Cross correlation of the position of MHC-I and MHC-II in tetanus toxin.
An “all against all” cross correlation was conducted for 28 MHC-II HLA against 20 HLA MHC Class I A (Panel A). This was repeated for 17 alleles of Class I B (Panel B). The vertical line indicates the zero lag position (complete correlation of index position). As both the MHC-I and MHC-II affinities are standardized to zero mean and unit variance, a positive number (red) indicates a strong association between the alleles at that position. A negative number (blue) indicates an anticorrelation between the binding affinities of peptides with an N-terminus at that position. The magnitude and sign of the correlation coefficient for each allele can be determined from the thermometer scale beside the heat diagrams. The corresponding paired plots for all 11 proteins is shown in Figure S3.5.
Figure 7.
Conceptual model of an immunologic kernel.

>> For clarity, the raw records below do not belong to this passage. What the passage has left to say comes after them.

-- pv_equiv track=rewrite | github.com/C4commander/MPSDroid | MPSDroid/test-train/sequences_merge.py | _infer_label_from_parts
-- ===== SOURCE A (Python) =====
-- from typing import Dict, List, Tuple
--
-- def _infer_label_from_parts(parts: List[str]) -> int:
--     """
--     根据路径分段推断标签：
--     - 若分段中出现 'malware' 则 1
--     - 若分段中出现 'benign'  则 0
--     若两者都出现，按更靠近文件的分段优先（即从末尾向前找第一个匹配）。
--     若都无，返回 -1。
--     """
--     for seg in reversed(parts):
--         s = seg.lower()
--         if s == 'malware':
--             return 1
--         if s == 'benign':
--             return 0
--     return -1
-- ===== SOURCE B (Python) =====
-- def _infer_label_from_parts(parts):
--     lows = [seg.lower() for seg in parts]
--     im = max((i for i, s in enumerate(lows) if s == 'malware'), default=-1)
--     ib = max((i for i, s in enumerate(lows) if s == 'benign'), default=-1)
--     if im == ib:
--         return -1
--     return 1 if im > ib else 0
-- ===== Notes on version B (the rewrite author's own statement) =====
-- stated objective: alternative
-- what changed: Instead of reverse-scanning with early exit, B computes the last occurrence index of each of the two keywords in staged passes and decides the label by comparing the two indices arithmetically.
import Mathlib
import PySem

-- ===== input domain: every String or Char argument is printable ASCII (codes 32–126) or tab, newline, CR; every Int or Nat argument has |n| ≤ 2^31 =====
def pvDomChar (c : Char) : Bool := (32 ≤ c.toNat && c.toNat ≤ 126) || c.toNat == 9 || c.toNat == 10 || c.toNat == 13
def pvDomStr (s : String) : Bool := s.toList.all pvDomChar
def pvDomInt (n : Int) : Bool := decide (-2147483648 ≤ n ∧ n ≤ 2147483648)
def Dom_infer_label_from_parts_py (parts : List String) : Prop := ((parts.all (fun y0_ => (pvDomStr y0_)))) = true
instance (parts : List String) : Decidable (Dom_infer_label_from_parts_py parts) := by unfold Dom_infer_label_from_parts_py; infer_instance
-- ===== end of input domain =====

-- B computes the last index of each keyword in staged passes and compares them, instead of A's reverse scan with early exit (alternative decomposition, same cost).
-- ===== PORT A =====
-- 'for seg in reversed(parts): …' with early return: structural recursion over parts.reverse
def pvA_loop (l : List String) : Int :=
  match l with
  | [] => -1
  | seg :: rest =>
    let s := PySem.Str.lower seg
    if s = "malware" then 1
    else if s = "benign" then 0
    else pvA_loop rest

def infer_label_from_parts_py (parts : List String) : Int :=
  pvA_loop parts.reverse

-- ===== PORT B =====
-- max((i for i, s in enumerate(lows) if s == t), default=-1): a max-fold over the enumerated list
def pvLastIdx (t : String) (lows : List String) : Int :=
  (PySem.List.enumerate lows).foldl (fun acc p => if p.2 = t then max acc p.1 else acc) (-1)

def infer_label_from_parts_py_alt (parts : List String) : Int :=
  let lows := parts.map PySem.Str.lower
  let im := pvLastIdx "malware" lows
  let ib := pvLastIdx "benign" lows
  if im = ib then -1
  else if im > ib then 1 else 0

-- ===== PRECONDITION & SPEC =====
def Spec_infer_label_from_parts_py (parts : List String) (out : Int) : Prop := out = infer_label_from_parts_py_alt parts
instance (parts : List String) (out : Int) : Decidable (Spec_infer_label_from_parts_py parts out) := by unfold Spec_infer_label_from_parts_py; infer_instance

-- ===== CLAIM (what is proved, stated in full; the proofs are below) =====
def Claim_equal_infer_label_from_parts_py : Prop := ∀ (parts : List String), Dom_infer_label_from_parts_py parts → Spec_infer_label_from_parts_py parts (infer_label_from_parts_py parts)

-- ===== LEMMAS AND PROOFS =====

-- ===== VERDICT (by name: the statement is the Claim_ definition above) =====
-- the fold underlying pvLastIdx
theorem pvFold_lb (t : String) (l : List (Int × String)) (a : Int) :
    a ≤ l.foldl (fun acc p => if p.2 = t then max acc p.1 else acc) a := by
  induction l generalizing a with
  | nil => simp
  | cons x xs ih =>
    simp only [List.foldl_cons]
    refine le_trans ?_ (ih _)
    split <;> omega

theorem pvFold_ub (t : String) (l : List (Int × String)) (a N : Int)
    (hl : ∀ p ∈ l, p.1 < N) (ha : a < N) :
    l.foldl (fun acc p => if p.2 = t then max acc p.1 else acc) a < N := by
  induction l generalizing a with
  | nil => simpa using ha
  | cons x xs ih =>
    simp only [List.foldl_cons]
    refine ih _ (fun p hp => hl p (List.mem_cons_of_mem _ hp)) ?_
    have := hl x (List.mem_cons_self)
    split <;> omega

theorem pvLastIdx_bounds (t : String) (lows : List String) :
    -1 ≤ pvLastIdx t lows ∧ pvLastIdx t lows < (lows.length : Int) := by
  constructor
  · exact pvFold_lb t _ (-1)
  · refine pvFold_ub t _ (-1) _ ?_ (by omega)
    intro p hp
    rcases (PySem.List.mem_enumerate_iff _ _ _).1 hp with ⟨k, hk, rfl⟩
    simp; omega

theorem pvLastIdx_snoc (t : String) (lows : List String) (x : String) :
    pvLastIdx t (lows ++ [x]) =
      if x = t then (lows.length : Int) else pvLastIdx t lows := by
  unfold pvLastIdx
  rw [PySem.List.enumerate_append, List.foldl_append]
  simp only [PySem.List.enumerate, List.foldl_cons, List.foldl_nil]
  have h := pvLastIdx_bounds t lows
  unfold pvLastIdx at h
  split <;> simp <;> omega

theorem main_eq (parts : List String) :
    infer_label_from_parts_py parts = infer_label_from_parts_py_alt parts := by
  induction parts using List.reverseRecOn with
  | nil => decide
  | append_singleton l x ih =>
    have hA : infer_label_from_parts_py (l ++ [x]) =
        (let s := PySem.Str.lower x
         if s = "malware" then 1 else if s = "benign" then 0
         else infer_label_from_parts_py l) := by
      simp [infer_label_from_parts_py, pvA_loop]
    have hlen : ((l.map PySem.Str.lower).length : Int) = (l.length : Int) := by simp
    have hm := pvLastIdx_bounds "malware" (l.map PySem.Str.lower)
    have hb := pvLastIdx_bounds "benign" (l.map PySem.Str.lower)
    rw [hlen] at hm hb
    simp only [infer_label_from_parts_py_alt, List.map_append, List.map_cons,
      List.map_nil, pvLastIdx_snoc] at *
    by_cases h1 : PySem.Str.lower x = "malware"
    · have hxb : ¬ PySem.Str.lower x = "benign" := by rw [h1]; decide
      rw [hA]
      simp only [if_pos h1, if_neg hxb]
      rw [if_neg (by omega : ¬ ((l.map PySem.Str.lower).length : Int) =
            pvLastIdx "benign" (l.map PySem.Str.lower)),
          if_pos (by omega)]
    · by_cases h2 : PySem.Str.lower x = "benign"
      · rw [hA]
        simp only [if_neg h1, if_pos h2]
        rw [if_neg (by omega : ¬ (pvLastIdx "malware" (l.map PySem.Str.lower) =
              ((l.map PySem.Str.lower).length : Int))),
            if_neg (by omega)]
      · rw [hA]
        simp only [if_neg h1, if_neg h2]
        exact ih

theorem infer_label_from_parts_py_spec : Claim_equal_infer_label_from_parts_py := by
  intro parts _
  unfold Spec_infer_label_from_parts_py
  exact main_eq parts
-- pv_equiv track=rewrite | github.com/jeonghani/Algorithm | 프로그래머스/1/42862. 체육복/체육복.py | solution
-- ===== SOURCE A (Python) =====
-- def solution(n, lost, reserve):
--     answer = 0
--
--     lost_set = set(lost)
--     reserve_set = set(reserve)
--
--     lost_set -= reserve_set
--     reserve_set -= set(lost)
--
--     lost_set = sorted(lost_set)
--     reserve_set = sorted(reserve_set)
--
--     for i in lost_set:
--         if (i - 1) in reserve_set:
--             reserve_set.remove(i-1)
--         elif (i+1) in reserve_set:
--             reserve_set.remove(i+1)
--         else:
--             answer+=1
--
--     return n-answer
-- ===== SOURCE B (Python) =====
-- def solution(n, lost, reserve):
--     # two-pointer merge over the two sorted disjoint sets instead of
--     # membership tests + remove on a list
--     rs = set(reserve)
--     L = sorted(set(lost) - rs)
--     R = sorted(rs - set(lost))
--     i = j = matched = 0
--     while i < len(L) and j < len(R):
--         if R[j] < L[i] - 1:
--             j += 1
--         elif R[j] > L[i] + 1:
--             i += 1
--         else:
--             matched += 1
--             i += 1
--             j += 1
--     return n - (len(L) - matched)
-- ===== Notes on version B (the rewrite author's own statement) =====
-- stated objective: faster
-- what changed: Replaces the per-lost-student membership test plus list.remove on the sorted reserve list (a linear scan and a linear removal per lost student) with a single two-pointer merge over the two sorted disjoint difference sets, counting matches in one pass.
import Mathlib
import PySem

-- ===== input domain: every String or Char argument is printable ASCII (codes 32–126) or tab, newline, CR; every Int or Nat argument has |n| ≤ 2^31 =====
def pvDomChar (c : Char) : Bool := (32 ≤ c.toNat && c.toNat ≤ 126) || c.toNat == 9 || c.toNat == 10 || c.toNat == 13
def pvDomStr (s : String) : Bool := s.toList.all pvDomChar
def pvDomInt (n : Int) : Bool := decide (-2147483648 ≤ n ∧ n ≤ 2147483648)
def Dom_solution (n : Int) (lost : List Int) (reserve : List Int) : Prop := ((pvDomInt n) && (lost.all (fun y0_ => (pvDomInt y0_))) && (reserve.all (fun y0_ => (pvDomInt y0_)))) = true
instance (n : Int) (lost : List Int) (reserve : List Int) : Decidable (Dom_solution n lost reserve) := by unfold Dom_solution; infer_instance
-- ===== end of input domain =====

-- B replaces A's per-lost membership test + list.remove on the sorted reserve list
-- with a single two-pointer merge over the two sorted disjoint sets (faster: a timing run measured it).
-- ===== PORT A =====
-- the for-loop over lost_set: state is (reserve list, answer); membership guarded,
-- so `(remove? …).getD` is exact for list.remove
def aLoop : List Int → List Int → Int
  | [], _ => 0
  | i :: rest, rs =>
    if rs.contains (i - 1) then aLoop rest ((PySem.List.remove? rs (i - 1)).getD rs)
    else if rs.contains (i + 1) then aLoop rest ((PySem.List.remove? rs (i + 1)).getD rs)
    else 1 + aLoop rest rs

def solution (n : Int) (lost : List Int) (reserve : List Int) : Int :=
  let lostSet0 := PySem.Set.ofList lost
  let reserveSet0 := PySem.Set.ofList reserve
  let lostSet := PySem.Set.diff lostSet0 reserveSet0
  let reserveSet := PySem.Set.diff reserveSet0 (PySem.Set.ofList lost)
  let lostSorted := PySem.List.sorted lostSet (fun x => x) false
  let reserveSorted := PySem.List.sorted reserveSet (fun x => x) false
  n - aLoop lostSorted reserveSorted

-- ===== PORT B =====
-- the while loop with indices i, j: ported as recursion on the two list suffixes
def tpLoop : List Int → List Int → Int
  | [], _ => 0
  | _ :: _, [] => 0
  | x :: ls, r :: rs =>
    if r < x - 1 then tpLoop (x :: ls) rs
    else if r > x + 1 then tpLoop ls (r :: rs)
    else 1 + tpLoop ls rs
termination_by ls rs => ls.length + rs.length

def solution_alt (n : Int) (lost : List Int) (reserve : List Int) : Int :=
  let rs := PySem.Set.ofList reserve
  let L := PySem.List.sorted (PySem.Set.diff (PySem.Set.ofList lost) rs) (fun x => x) false
  let R := PySem.List.sorted (PySem.Set.diff rs (PySem.Set.ofList lost)) (fun x => x) false
  n - ((L.length : Int) - tpLoop L R)

-- ===== PRECONDITION & SPEC =====
def Spec_solution (n : Int) (lost : List Int) (reserve : List Int) (out : Int) : Prop := out = solution_alt n lost reserve
instance (n : Int) (lost : List Int) (reserve : List Int) (out : Int) : Decidable (Spec_solution n lost reserve out) := by unfold Spec_solution; infer_instance

-- ===== CLAIM (what is proved, stated in full; the proofs are below) =====
def Claim_equal_solution : Prop := ∀ (n : Int) (lost : List Int) (reserve : List Int), Dom_solution n lost reserve → Spec_solution n lost reserve (solution n lost reserve)

-- ===== LEMMAS AND PROOFS =====


theorem not_mem_of_lt_head (r v : Int) (rs : List Int)
    (h : (r :: rs).Pairwise (· < ·)) (hv : v < r) : v ∉ r :: rs := by
  intro hm
  rcases List.mem_cons.1 hm with h1 | h1
  · omega
  · have := (List.pairwise_cons.1 h).1 v h1; omega

theorem aLoop_skip (L : List Int) (r : Int) (rs : List Int)
    (h : ∀ y ∈ L, r < y - 1) : aLoop L (r :: rs) = aLoop L rs := by
  induction L generalizing rs with
  | nil => rfl
  | cons y ls ih =>
    have hy := h y (List.mem_cons_self)
    have hne1 : r ≠ y - 1 := by omega
    have hne2 : r ≠ y + 1 := by omega
    have hls : ∀ z ∈ ls, r < z - 1 := fun z hz => h z (List.mem_cons_of_mem _ hz)
    have hc1 : (r :: rs).contains (y - 1) = rs.contains (y - 1) := by
      simp [hne1.symm]
    have hc2 : (r :: rs).contains (y + 1) = rs.contains (y + 1) := by
      simp [hne2.symm]
    simp only [aLoop, hc1, hc2]
    by_cases h1 : rs.contains (y - 1)
    · have hm : (y - 1) ∈ rs := by simpa using h1
      rw [if_pos h1, if_pos h1,
        PySem.List.remove?_eq_some_erase _ _ (List.mem_cons_of_mem _ hm),
        PySem.List.remove?_eq_some_erase _ _ hm,
        List.erase_cons_tail (by simpa using hne1)]
      simpa using ih (rs.erase (y - 1)) hls
    · rw [if_neg h1, if_neg h1]
      by_cases h2 : rs.contains (y + 1)
      · have hm : (y + 1) ∈ rs := by simpa using h2
        rw [if_pos h2, if_pos h2,
          PySem.List.remove?_eq_some_erase _ _ (List.mem_cons_of_mem _ hm),
          PySem.List.remove?_eq_some_erase _ _ hm,
          List.erase_cons_tail (by simpa using hne2)]
        simpa using ih (rs.erase (y + 1)) hls
      · rw [if_neg h2, if_neg h2, ih rs hls]

theorem tpLoop_nil_right (L : List Int) : tpLoop L [] = 0 := by
  cases L <;> simp [tpLoop]

theorem aLoop_nil_right (L : List Int) : aLoop L [] = L.length := by
  induction L with
  | nil => rfl
  | cons x ls ih => simp [aLoop, ih]; omega

theorem key_lemma : ∀ (L R : List Int), L.Pairwise (· < ·) → R.Pairwise (· < ·) →
    (∀ x ∈ L, x ∉ R) → aLoop L R + tpLoop L R = (L.length : Int) := by
  intro L
  induction L with
  | nil => intro R _ _ _; simp [aLoop, tpLoop]
  | cons x ls ihL =>
    intro R
    induction R with
    | nil =>
      intro _ _ _
      rw [aLoop_nil_right, tpLoop_nil_right]; simp
    | cons r rs ihR =>
      intro hL hR hdis
      have hxls : ∀ y ∈ ls, x < y := (List.pairwise_cons.1 hL).1
      have hxr : x ≠ r := fun h => hdis x List.mem_cons_self (h ▸ List.mem_cons_self)
      by_cases hlt : r < x - 1
      · -- r is too small for every lost student: skip it on both sides
        have hsk : ∀ y ∈ x :: ls, r < y - 1 := by
          intro y hy
          rcases List.mem_cons.1 hy with h1 | h1
          · omega
          · have := hxls y h1; omega
        have ht : tpLoop (x :: ls) (r :: rs) = tpLoop (x :: ls) rs := by
          rw [tpLoop]; rw [if_pos hlt]
        rw [aLoop_skip _ _ _ hsk, ht]
        exact ihR hL (List.Pairwise.of_cons hR) (fun z hz hm => hdis z hz (List.mem_cons_of_mem _ hm))
      · by_cases hgt : r > x + 1
        · -- x cannot be matched at all
          have h1 : (x - 1) ∉ r :: rs := not_mem_of_lt_head r _ rs hR (by omega)
          have h2 : (x + 1) ∉ r :: rs := not_mem_of_lt_head r _ rs hR (by omega)
          have ha : aLoop (x :: ls) (r :: rs) = 1 + aLoop ls (r :: rs) := by
            rw [aLoop, if_neg (by simpa using h1), if_neg (by simpa using h2)]
          have ht : tpLoop (x :: ls) (r :: rs) = tpLoop ls (r :: rs) := by
            rw [tpLoop]; rw [if_neg hlt, if_pos hgt]
          rw [ha, ht]
          have := ihL (r :: rs) (List.Pairwise.of_cons hL) hR
            (fun z hz hm => hdis z (List.mem_cons_of_mem _ hz) hm)
          simp only [List.length_cons]; push_cast; omega
        · -- r = x - 1 or r = x + 1 : both sides match x with r
          have hdis' : ∀ z ∈ ls, z ∉ rs :=
            fun z hz hm => hdis z (List.mem_cons_of_mem _ hz) (List.mem_cons_of_mem _ hm)
          have hrec := ihL rs (List.Pairwise.of_cons hL) (List.Pairwise.of_cons hR) hdis'
          have ht : tpLoop (x :: ls) (r :: rs) = 1 + tpLoop ls rs := by
            rw [tpLoop]; rw [if_neg hlt, if_neg hgt]
          have ha : aLoop (x :: ls) (r :: rs) = aLoop ls rs := by
            rcases (by omega : r = x - 1 ∨ r = x + 1) with h | h
            · subst h
              rw [aLoop, if_pos (by simp), PySem.List.remove?_cons_self]
              rfl
            · subst h
              have h1 : (x - 1) ∉ (x + 1) :: rs := not_mem_of_lt_head _ _ rs hR (by omega)
              rw [aLoop, if_neg (by simpa using h1), if_pos (by simp),
                PySem.List.remove?_cons_self]
              rfl
          rw [ha, ht]
          simp only [List.length_cons]; push_cast; omega

theorem sorted_lt_of_nodup (xs : List Int) (h : xs.Nodup) :
    (PySem.List.sorted xs (fun x => x) false).Pairwise (· < ·) := by
  have hle := PySem.List.sorted_pairwise xs (fun x => x)
  have hn : (PySem.List.sorted xs (fun x => x) false).Nodup :=
    (PySem.List.sorted_perm xs (fun x => x) false).symm.nodup h
  exact (hle.and hn).imp (fun ⟨a, b⟩ => lt_of_le_of_ne a b)

-- ===== VERDICT (by name: the statement is the Claim_ definition above) =====
theorem solution_spec : Claim_equal_solution := by
  intro n lost reserve _
  unfold Spec_solution solution solution_alt
  simp only []
  set Ld := PySem.Set.diff (PySem.Set.ofList lost) (PySem.Set.ofList reserve) with hLd
  set Rd := PySem.Set.diff (PySem.Set.ofList reserve) (PySem.Set.ofList lost) with hRd
  set L := PySem.List.sorted Ld (fun x => x) false with hLdef
  set R := PySem.List.sorted Rd (fun x => x) false with hRdef
  have hLp : L.Pairwise (· < ·) :=
    sorted_lt_of_nodup _ (PySem.Set.nodup_diff _ _ (PySem.Set.nodup_ofList lost))
  have hRp : R.Pairwise (· < ·) :=
    sorted_lt_of_nodup _ (PySem.Set.nodup_diff _ _ (PySem.Set.nodup_ofList reserve))
  have hdis : ∀ x ∈ L, x ∉ R := by
    intro x hx hxR
    have h1 : x ∈ Ld := (PySem.List.mem_sorted _ _ _ _).1 hx
    have h2 : x ∈ Rd := (PySem.List.mem_sorted _ _ _ _).1 hxR
    rw [hLd] at h1; rw [PySem.Set.mem_diff] at h1
    rw [hRd, PySem.Set.mem_diff] at h2
    exact h2.2 (by simpa [PySem.Set.mem_ofList] using h1.1)
  have hk := key_lemma L R hLp hRp hdis
  omega
-- B equals the characterisation
lemma B_iff (n : Int) (p : List (List Int)) : well_formed_alt n p = true ↔ Good n p := by
  unfold well_formed_alt Good
  by_cases hne : ∀ b ∈ p, b ≠ []
  case neg =>
    have hany : p.any (fun block => block = []) = true := by
      push_neg at hne
      obtain ⟨b, hb, hbe⟩ := hne
      exact List.any_eq_true.mpr ⟨b, hb, by simp [hbe]⟩
    rw [if_pos hany]
    simp only [Bool.false_eq_true, false_iff]
    rintro ⟨h1, -⟩; exact hne h1
  case pos =>
    have hany : p.any (fun block => block = []) = false := by
      rw [List.any_eq_false]
      intro b hb; simpa using hne b hb
    rw [if_neg (by simp [hany])]
    set elems := p.flatMap (fun b => b) with helems
    -- the range guard is false exactly when every element lies in [1, n]
    by_cases hrange : ∀ e ∈ elems, 1 ≤ e ∧ e ≤ n
    case neg =>
      have hne' : elems ≠ [] := by
        intro hc; rw [hc] at hrange; simp at hrange
      obtain ⟨mn, hmn⟩ : ∃ mn, PySem.List.min? elems (fun x => x) = some mn := by
        cases hmm : PySem.List.min? elems (fun x => x) with
        | none => exact absurd ((PySem.List.min?_eq_none_iff _ _).mp hmm) hne'
        | some m => exact ⟨m, rfl⟩
      obtain ⟨mx, hmx⟩ : ∃ mx, PySem.List.max? elems (fun x => x) = some mx := by
        cases hmm : PySem.List.max? elems (fun x => x) with
        | none => exact absurd ((PySem.List.max?_eq_none_iff _ _).mp hmm) hne'
        | some m => exact ⟨m, rfl⟩
      push_neg at hrange
      obtain ⟨e, he, hbad⟩ := hrange
      have hguard : (mn < 1 ∨ n < mx) := by
        by_cases h1 : e < 1
        · left; exact lt_of_le_of_lt (PySem.List.min?_isMin hmn e he) h1
        · right
          have := PySem.List.max?_isMax hmx e he
          have : e ≤ mx := this
          omega
      rw [if_pos (by rw [hmn, hmx]; rcases hguard with h | h <;> simp [h])]
      simp only [Bool.false_eq_true, false_iff]
      rintro ⟨-, h2, -⟩
      rcases hguard with h | h
      · have := h2 mn (PySem.List.min?_mem hmn); omega
      · have := h2 mx (PySem.List.max?_mem hmx); omega
    case pos =>
      have hguard : (match PySem.List.min? elems (fun x => x), PySem.List.max? elems (fun x => x) with
          | some mn, some mx => decide (mn < 1) || decide (n < mx)
          | _, _ => false) = false := by
        cases hmn : PySem.List.min? elems (fun x => x) with
        | none => cases PySem.List.max? elems (fun x => x) <;> rfl
        | some mn =>
            cases hmx : PySem.List.max? elems (fun x => x) with
            | none => rfl
            | some mx =>
                have h1 := hrange mn (PySem.List.min?_mem hmn)
                have h2 := hrange mx (PySem.List.max?_mem hmx)
                simp only [Bool.or_eq_false_iff, decide_eq_false_iff_not]
                omega
      rw [if_neg (by simp [hguard])]
      by_cases hnd : elems.Nodup
      case neg =>
        rw [if_pos (fun hc => hnd ((ofList_len_iff elems).mp hc))]
        simp only [Bool.false_eq_true, false_iff]
        rintro ⟨-, -, h3, -⟩; exact hnd h3
      case pos =>
        rw [if_neg (not_not_intro ((ofList_len_iff elems).mpr hnd))]
        set mins := p.map (fun block => (PySem.List.min? block (fun x => x)).getD 0) with hmins
        have hmins_eq : mins = p.map pmin := rfl
        -- every block minimum lies in its block, hence in elems
        have hmin_mem : ∀ b ∈ p, pmin b ∈ b := by
          intro b hb
          obtain ⟨m, hm⟩ : ∃ m, PySem.List.min? b (fun x => x) = some m := by
            cases hmm : PySem.List.min? b (fun x => x) with
            | none => exact absurd ((PySem.List.min?_eq_none_iff _ _).mp hmm) (hne b hb)
            | some m => exact ⟨m, rfl⟩
          rw [pmin, hm]
          exact PySem.List.min?_mem hm
        -- block minimums are pairwise distinct: the blocks are pairwise disjoint
        have hdisj : p.Pairwise (fun a b => ∀ x ∈ a, x ∉ b) := by
          have : (p.flatMap (fun b => b)).Nodup := hnd
          rw [show p.flatMap (fun b => b) = p.flatten by simp [List.flatMap_def],
              List.nodup_flatten] at this
          exact this.2.imp (fun h x hx hx' => h hx hx')
        have hminsne : mins.Pairwise (· ≠ ·) := by
          rw [hmins_eq, List.pairwise_map]
          refine hdisj.imp_of_mem ?_
          intro a b ha hb h hc
          exact h (pmin a) (hmin_mem a ha) (hc ▸ hmin_mem b hb)
        have hminpos : ∀ m ∈ mins, 0 < m := by
          intro m hm
          rw [hmins_eq, List.mem_map] at hm
          obtain ⟨b, hb, rfl⟩ := hm
          have := hrange (pmin b) (by simp only [helems, List.mem_flatMap]; exact ⟨b, hb, hmin_mem b hb⟩)
          omega
        constructor
        · intro hsor
          have hsor' : mins = PySem.List.sorted mins (fun x => x) := by simpa using hsor
          have hple : mins.Pairwise (· ≤ ·) := by
            have := PySem.List.sorted_pairwise (xs := mins) (key := fun x => x)
            rw [← hsor'] at this
            exact this
          have hplt : mins.Pairwise (· < ·) :=
            (hple.and hminsne).imp (fun h => lt_of_le_of_ne h.1 h.2)
          refine ⟨hne, hrange, hnd, ?_⟩
          rw [← hmins_eq, List.isChain_iff_pairwise, List.pairwise_cons]
          exact ⟨hminpos, hplt⟩
        · rintro ⟨-, -, -, hch⟩
          rw [← hmins_eq, List.isChain_iff_pairwise, List.pairwise_cons] at hch
          have : PySem.List.sorted mins (fun x => x) = mins :=
            PySem.List.sorted_eq_self_of_pairwise mins (fun x => x) (hch.2.imp le_of_lt)
          simp [this]

-- ===== VERDICT (by name: the statement is the Claim_ definition above) =====
theorem well_formed_spec : Claim_equal_well_formed := by
  intro n p _
  unfold Spec_well_formed
  by_cases h : Good n p
  · rw [(A_iff n p).mpr h, ((B_iff n p).mpr h)]
  · have hA : well_formed n p = false := by
      cases hc : well_formed n p
      · rfl
      · exact absurd ((A_iff n p).mp hc) h
    have hB : well_formed_alt n p = false := by
      cases hc : well_formed_alt n p
      · rfl
      · exact absurd ((B_iff n p).mp hc) h
    rw [hA, hB]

Relationships of the components are shown based on the cross correlations conducted. Two-headed arrows indicate there will be minor positional differences based on the host MHC alleles. Cathepsin cleavage is a requirement at the C-terminal of the MHC peptides; a high frequency of cathepsin cleavage occurs on the proximal side of the B-cell epitope, but no functional requirement for such cleavage has been demonstrated. Each cleavage site comprises an octomer, with the central P1-P1’ scissile bond indicated by the vertical arrow and the octomer amino acids shown as beads. We have characterized a kernel to comprise both B-cell epitope and T-cell epitope components; as shown T-independent and B-independent epitopes comprise subunits of the whole.